He said that those batteries would last longer then the one I have because they are made for rv while mine aren't
But here is the problem.
My rv run on 2 6v batteries and together they make 12 volts.
But the ones the guy gave me are already 12 volts EACH.
He wanted to connect two of those batteries TOGETHER because he thinks that it will give me more power.
But I did'nt want to because me thinking logically I find that if 2 6v batteries make 12 volts then two 12 volts will make 24 volts and that will kill everything in my rv.
He insisted that it's not like that but I still didn't let him but I have the cables and everything to do it but I wanna ask first.
So is it ok to do this?
Hi Ya - You are right to check. There are two options to connecting batteries:
1. In SERIES - this is where (if you can picture this as the batteries sitting side by side, short sides together so that all their terminals are in-line, like red, black of battery 1 then red, black of battery two ) your two 6 volt batteries have been connected in SERIES - which means they are connected like a 'Daisy chain' - i.e., black (-ve) of battery one is connected by a heavy guage wire to the red (+ve) of battery two then the remaining red terminal of the first battery is to be cabled to your RV's positive connection and the remaining black (-ve) of the second battery is connected to the negative terminal of your RV.
What this does is adds the two voltages together making 12 volts (note that the electric current generated with these two batteries connected in this way stays the same as that generated by 6 volts battery on it's own)

OPTION 2. In PARALLEL - NOTE that what this does is MAINTAINS the VOLTAGE AT 12volts through all three batteries BUT increases the current generated.
This is where you connect the batteries together with heavy guage cables so that all the red terminals are connected together in line & the black terminals of each battery are connected together in line (this makes them appear like the red and black lines are parallel if you picture them connected together one in front of the other with the batteries' matching colour terminals one in front of the other - the red terminal of battery 1 is connected to the red terminal of battery 2 - and also then connected to red of battery 3 if you are using all three AND the black terminals of batteries 1,2 and 3 are connected in the same way but with black wire, 1 to 2 and 2 to 3. It's then considered best to think of all three batteries as composing a larger 12 volt battery and to use the positive terminal of battery one to connect to your RV and the negative terminal of battery three to your RV. This is so the charge in the battery gets used through all the batteries from one end of the parallel lin-ep to the other. Thus will be more likely to use the energy equally through the batteries discharge cycle. IF you use ther red and black of the same battery then that battery will be discharged first and the next battery will be working inefficiently trying to move charge into the depleting first battery and then battery three will be doing the same to battery two and one. This is known to degrade / damage the battery cells.

Hope this info helps.

I would say, though - I am not an electrician and so would advise you to check out WILL PROWSE on YOUTUBE who is excellent at explaining electrical systems for RV's using 6v, 12v, 24v and 48v - to each of their separate advantages and you'll learn why 12v is best for a small setup in an RV. Also, consult qualified auto electrician for safety. Sparks, current and voltages can be dangerous.
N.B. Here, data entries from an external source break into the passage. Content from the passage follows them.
-- pv_equiv track=rewrite | github.com/shawn-rhoads/ReelMe | app.py | fix_movie_name
-- ===== SOURCE A (Python) =====
-- def fix_movie_name(name):
--     name = name.capitalize()
--     fixed = ''
--     for i in range(0, len(name)):
--         if name[i] == "-":
--             fixed = fixed + " "
--         elif name[i-1] == "-":
--             fixed = fixed + name[i].upper()
--         else:
--             fixed = fixed + name[i]
--
--     return fixed
-- ===== SOURCE B (Python) =====
-- def fix_movie_name(name):
--     parts = name.capitalize().split('-')
--     return ' '.join([parts[0]] + [p[:1].upper() + p[1:] for p in parts[1:]])
-- ===== Notes on version B (the rewrite author's own statement) =====
-- stated objective: faster
-- what changed: Replaces the per-character index loop with quadratic string concatenation (and its name[i-1] lookback) by tokenizing once: split the capitalized name on hyphens, uppercase the first character of every segment after the first, and join with spaces.
import Mathlib
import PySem

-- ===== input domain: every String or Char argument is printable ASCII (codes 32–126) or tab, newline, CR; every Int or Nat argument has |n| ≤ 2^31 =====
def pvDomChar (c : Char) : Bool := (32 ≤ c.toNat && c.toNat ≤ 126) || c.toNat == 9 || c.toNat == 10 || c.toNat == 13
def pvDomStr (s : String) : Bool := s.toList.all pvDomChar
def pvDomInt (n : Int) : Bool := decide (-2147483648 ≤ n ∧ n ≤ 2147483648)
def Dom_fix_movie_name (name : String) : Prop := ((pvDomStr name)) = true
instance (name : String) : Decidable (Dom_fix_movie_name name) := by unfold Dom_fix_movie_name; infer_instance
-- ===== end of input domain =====

-- B replaces A's per-character index loop (quadratic string concatenation, name[i-1] lookback)
-- by split-on-hyphen / uppercase-first-of-each-later-segment / join-with-spaces; objective: faster.

-- hand port of str.capitalize() (uppercase first char, lowercase the rest): exact on the
-- ASCII domain, where Python's titlecase of the first character IS uppercase
def pyCapitalize (s : List Char) : List Char :=
  match s with
  | [] => []
  | c :: r => PySem.Chars.upperChar c :: PySem.Chars.lower r

-- ===== PORT A =====
-- name[i] and name[i-1] never raise here (0 ≤ i < len, so -1 ≤ i-1 < len), so pyGetD is exact
def fix_movie_name (name : String) : String :=
  let cap := pyCapitalize name.toList
  let fixed := (PySem.List.pyRange 0 (cap.length : Int) 1).foldl
    (fun fixed i =>
      if PySem.List.pyGetD cap i ' ' = '-' then fixed ++ [' ']
      else if PySem.List.pyGetD cap (i - 1) ' ' = '-' then
        fixed ++ PySem.Chars.upper [PySem.List.pyGetD cap i ' ']
      else fixed ++ [PySem.List.pyGetD cap i ' ']) []
  String.ofList fixed

-- ===== PORT B =====
-- name.split('-') ported as Mathlib's List.splitOn '-' (exact for a non-empty separator);
-- p[:1] / p[1:] / parts[1:] are PySem slices, parts[0] never raises (split is never empty)
def fix_movie_name_alt (name : String) : String :=
  let parts := (pyCapitalize name.toList).splitOn '-'
  let pieces := PySem.List.pyGetD parts 0 [] ::
    (PySem.List.slice parts (some 1) none).map
      (fun p => PySem.Chars.upper (PySem.List.slice p none (some 1)) ++
                PySem.List.slice p (some 1) none)
  String.ofList (PySem.Chars.join [' '] pieces)

-- ===== PRECONDITION & SPEC =====
def Spec_fix_movie_name (name : String) (out : String) : Prop := out = fix_movie_name_alt name
instance (name : String) (out : String) : Decidable (Spec_fix_movie_name name out) := by unfold Spec_fix_movie_name; infer_instance

-- ===== CLAIM (what is proved, stated in full; the proofs are below) =====
def Claim_equal_fix_movie_name : Prop := ∀ (name : String), Dom_fix_movie_name name → Spec_fix_movie_name name (fix_movie_name name)

-- ===== LEMMAS AND PROOFS =====

-- the common reference function: one pass, remembering whether the previous char was '-'
def fixRest (b : Bool) : List Char → List Char
  | [] => []
  | c :: r =>
      (if c = '-' then ' ' else if b then PySem.Chars.upperChar c else c) :: fixRest (c = '-') r

theorem upperChar_not_lower (x : Char) : PySem.Chars.islower (PySem.Chars.upperChar x) = false := by
  simp only [PySem.Chars.upperChar, PySem.Chars.islower]
  split_ifs with h
  · simp only [Bool.and_eq_true, decide_eq_true_eq] at h
    obtain ⟨h1, h2⟩ := h
    rw [Char.le_def, UInt32.le_iff_toNat_le] at h1 h2
    have e1 : ('a').val.toNat = 97 := by decide
    have e2 : ('z').val.toNat = 122 := by decide
    have e3 : x.toNat = x.val.toNat := rfl
    have ht : (Char.ofNat (x.toNat - 32)).toNat = x.toNat - 32 := by
      rw [Char.toNat_ofNat, if_pos]; left; omega
    simp only [Bool.and_eq_false_iff, decide_eq_false_iff_not, Char.le_def, UInt32.le_iff_toNat_le]
    left
    show ¬ (('a').val.toNat ≤ (Char.ofNat (x.toNat - 32)).val.toNat)
    have : (Char.ofNat (x.toNat - 32)).val.toNat = x.toNat - 32 := ht
    omega
  · simp only [Bool.and_eq_true, decide_eq_true_eq] at h
    simp only [Bool.and_eq_false_iff, decide_eq_false_iff_not]
    tauto

theorem upperChar_upperChar (x : Char) :
    PySem.Chars.upperChar (PySem.Chars.upperChar x) = PySem.Chars.upperChar x := by
  conv_lhs => rw [PySem.Chars.upperChar]
  rw [upperChar_not_lower]
  simp

-- the Boolean flag at the head is irrelevant on a capitalized string (its first char is
-- already the result of upperChar)
theorem fixRest_capitalize (b : Bool) (l : List Char) :
    fixRest b (pyCapitalize l) = fixRest false (pyCapitalize l) := by
  cases l with
  | nil => rfl
  | cons c r =>
    simp only [pyCapitalize, fixRest]
    by_cases h : PySem.Chars.upperChar c = '-'
    · simp [h]
    · simp [h, upperChar_upperChar]

-- ===== A-side: the index fold computes fixRest =====

theorem foldA_eq (cap : List Char) (n : Nat) :
    ∀ (k : Nat) (acc : List Char), cap.length = k + n →
    (PySem.List.pyRange (k : Int) (cap.length : Int) 1).foldl
      (fun fixed i =>
        if PySem.List.pyGetD cap i ' ' = '-' then fixed ++ [' ']
        else if PySem.List.pyGetD cap (i - 1) ' ' = '-' then
          fixed ++ PySem.Chars.upper [PySem.List.pyGetD cap i ' ']
        else fixed ++ [PySem.List.pyGetD cap i ' ']) acc
    = acc ++ fixRest (decide (PySem.List.pyGetD cap ((k : Int) - 1) ' ' = '-')) (cap.drop k) := by
  induction n with
  | zero =>
    intro k acc hk
    have h1 : (PySem.List.pyRange (k : Int) (cap.length : Int) 1) = [] := by
      simp [PySem.List.pyRange]; omega
    have h2 : cap.drop k = [] := by
      apply List.drop_eq_nil_of_le; omega
    simp [h1, h2, fixRest]
  | succ m ih =>
    intro k acc hk
    have hklt : k < cap.length := by omega
    have hrange : (PySem.List.pyRange (k : Int) (cap.length : Int) 1)
        = (k : Int) :: PySem.List.pyRange ((k : Int) + 1) (cap.length : Int) 1 := by
      apply PySem.List.pyRange_one_cons; exact_mod_cast hklt
    have hget : PySem.List.pyGetD cap (k : Int) ' ' = cap[k] := by
      rw [PySem.List.pyGetD_natCast]; exact List.getD_eq_getElem cap ' ' hklt
    have hdrop : cap.drop k = cap[k] :: cap.drop (k + 1) := List.drop_eq_getElem_cons hklt
    have hcast : ((k : Int) + 1) = ((k + 1 : Nat) : Int) := by push_cast; ring
    have ihk : (PySem.List.pyRange ((k + 1 : Nat) : Int) (cap.length : Int) 1).foldl
        (fun fixed i =>
          if PySem.List.pyGetD cap i ' ' = '-' then fixed ++ [' ']
          else if PySem.List.pyGetD cap (i - 1) ' ' = '-' then
            fixed ++ PySem.Chars.upper [PySem.List.pyGetD cap i ' ']
          else fixed ++ [PySem.List.pyGetD cap i ' ']) (acc ++
            (if cap[k] = '-' then [' ']
             else if PySem.List.pyGetD cap ((k : Int) - 1) ' ' = '-' then
               PySem.Chars.upper [cap[k]]
             else [cap[k]]))
        = (acc ++ _) ++ fixRest (decide (PySem.List.pyGetD cap (((k + 1 : Nat) : Int) - 1) ' ' = '-'))
            (cap.drop (k + 1)) := ih (k + 1) _ (by omega)
    rw [hrange, List.foldl_cons]
    have hstep : (if PySem.List.pyGetD cap (k : Int) ' ' = '-' then acc ++ [' ']
        else if PySem.List.pyGetD cap ((k : Int) - 1) ' ' = '-' then
          acc ++ PySem.Chars.upper [PySem.List.pyGetD cap (k : Int) ' ']
        else acc ++ [PySem.List.pyGetD cap (k : Int) ' '])
        = acc ++ (if cap[k] = '-' then [' ']
             else if PySem.List.pyGetD cap ((k : Int) - 1) ' ' = '-' then
               PySem.Chars.upper [cap[k]]
             else [cap[k]]) := by
      rw [hget]; split_ifs <;> rfl
    rw [hstep, hcast, ihk]
    have hprev : PySem.List.pyGetD cap (((k + 1 : Nat) : Int) - 1) ' ' = cap[k] := by
      have : (((k + 1 : Nat) : Int) - 1) = (k : Int) := by push_cast; ring
      rw [this, hget]
    rw [hprev, hdrop]
    simp only [fixRest, List.append_assoc]
    congr 1
    by_cases h1 : cap[k] = '-'
    · simp [h1]
    · by_cases h2 : PySem.List.pyGetD cap ((k : Int) - 1) ' ' = '-'
      · simp [h1, h2, PySem.Chars.upper]
      · simp [h1, h2]

-- ===== B-side: split / uppercase-first / join computes fixRest =====

-- p[:1].upper() + p[1:] in list form
def upFirst (p : List Char) : List Char :=
  PySem.Chars.upper (PySem.List.slice p none (some 1)) ++ PySem.List.slice p (some 1) none

theorem upFirst_nil : upFirst [] = [] := by
  simp [upFirst, PySem.List.slice, PySem.Chars.upper]

theorem upFirst_cons (c : Char) (q : List Char) :
    upFirst (c :: q) = PySem.Chars.upperChar c :: q := by
  have h1 : PySem.List.slice (c :: q) none (some 1) = [c] := by
    simp [PySem.List.slice, PySem.List.clampIdx]
  have h2 : PySem.List.slice (c :: q) (some 1) none = q := by
    rw [PySem.List.slice_from_one]; rfl
  simp [upFirst, h1, h2, PySem.Chars.upper]

theorem join_cons_head (c : Char) (q : List Char) (ps : List (List Char)) :
    PySem.Chars.join [' '] ((c :: q) :: ps) = c :: PySem.Chars.join [' '] (q :: ps) := by
  cases ps with
  | nil => rw [PySem.Chars.join_singleton, PySem.Chars.join_singleton]
  | cons p2 pp =>
    rw [PySem.Chars.join_cons_cons, PySem.Chars.join_cons_cons]
    simp

theorem split_fix (cs : List Char) :
    (PySem.Chars.join [' ']
      ((cs.splitOn '-').headD [] :: ((cs.splitOn '-').tail.map upFirst)) = fixRest false cs)
  ∧ (PySem.Chars.join [' '] ((cs.splitOn '-').map upFirst) = fixRest true cs) := by
  induction cs with
  | nil =>
    constructor <;>
      simp [List.splitOn, List.splitOnP_nil, upFirst_nil, PySem.Chars.join_singleton, fixRest]
  | cons c r ih =>
    obtain ⟨ih1, ih2⟩ := ih
    obtain ⟨q, rest, hqr⟩ : ∃ q rest, r.splitOn '-' = q :: rest := by
      rcases hne : r.splitOn '-' with _ | ⟨q, rest⟩
      · exact absurd hne (List.splitOnP_ne_nil _ r)
      · exact ⟨q, rest, rfl⟩
    by_cases hc : c = '-'
    · subst hc
      have hsplit : ('-' :: r).splitOn '-' = [] :: r.splitOn '-' := by
        simp [List.splitOn, List.splitOnP_cons]
      rw [hqr] at hsplit ih1 ih2
      simp only [List.map_cons, List.headD_cons, List.tail_cons] at ih1 ih2
      constructor
      · rw [hsplit]
        simp only [List.headD, List.tail, List.map_cons]
        rw [PySem.Chars.join_cons_cons]
        simp only [List.nil_append, List.singleton_append]
        rw [show fixRest false ('-' :: r) = ' ' :: fixRest true r by simp [fixRest]]
        rw [ih2]
      · rw [hsplit]
        simp only [List.map_cons, upFirst_nil]
        rw [PySem.Chars.join_cons_cons]
        simp only [List.nil_append, List.singleton_append]
        rw [show fixRest true ('-' :: r) = ' ' :: fixRest true r by simp [fixRest]]
        rw [ih2]
    · have hsplit : (c :: r).splitOn '-' = (c :: q) :: rest := by
        simp only [List.splitOn, List.splitOnP_cons] at *
        rw [if_neg (by simp [hc]), hqr]
        rfl
      rw [hqr] at ih1 ih2
      simp only [List.map_cons, List.headD_cons, List.tail_cons] at ih1 ih2
      constructor
      · rw [hsplit]
        simp only [List.headD, List.tail]
        rw [join_cons_head]
        rw [show fixRest false (c :: r) = c :: fixRest false r by simp [fixRest, hc]]
        rw [ih1]
      · rw [hsplit]
        simp only [List.map_cons, upFirst_cons]
        rw [join_cons_head]
        rw [show fixRest true (c :: r) = PySem.Chars.upperChar c :: fixRest false r by
          simp [fixRest, hc]]
        rw [ih1]

-- ===== VERDICT (by name: the statement is the Claim_ definition above) =====
theorem fix_movie_name_spec : Claim_equal_fix_movie_name := by
  intro name _
  simp only [Spec_fix_movie_name, fix_movie_name, fix_movie_name_alt]
  set cap := pyCapitalize name.toList with hcap
  -- A side
  have hA := foldA_eq cap cap.length 0 [] (by omega)
  simp only [Nat.cast_zero, List.drop_zero, List.nil_append] at hA
  rw [hA, fixRest_capitalize]
  -- B side
  obtain ⟨q, rest, hqr⟩ : ∃ q rest, cap.splitOn '-' = q :: rest := by
    rcases hne : cap.splitOn '-' with _ | ⟨q, rest⟩
    · exact absurd hne (List.splitOnP_ne_nil _ cap)
    · exact ⟨q, rest, rfl⟩
  have hB := (split_fix cap).1
  rw [hqr] at hB ⊢
  simp only [List.headD, List.tail] at hB
  rw [PySem.List.pyGetD_zero_cons, PySem.List.slice_from_one]
  simp only [List.tail_cons]
  rw [← hB]
  rfl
NOTE - I mention heavy guage wires because the wires must be thick enough through the conductive material to manage the current that passes through - if wires used to conduct elecrtricity are too thin they heat up and catch fire which is why you'll see that different sized - the guage - of wires are given an Amperage Rating for the amps current they can safely conduct.

Finally, I'm pretty sure you would be best advised not to combine 6v and 12v batteries together in the same system - i.e., use 12v together or 6v together but not 2 x 6v in series to make one 12v then connected in parallel with 12v batteries. Likely unhealthy.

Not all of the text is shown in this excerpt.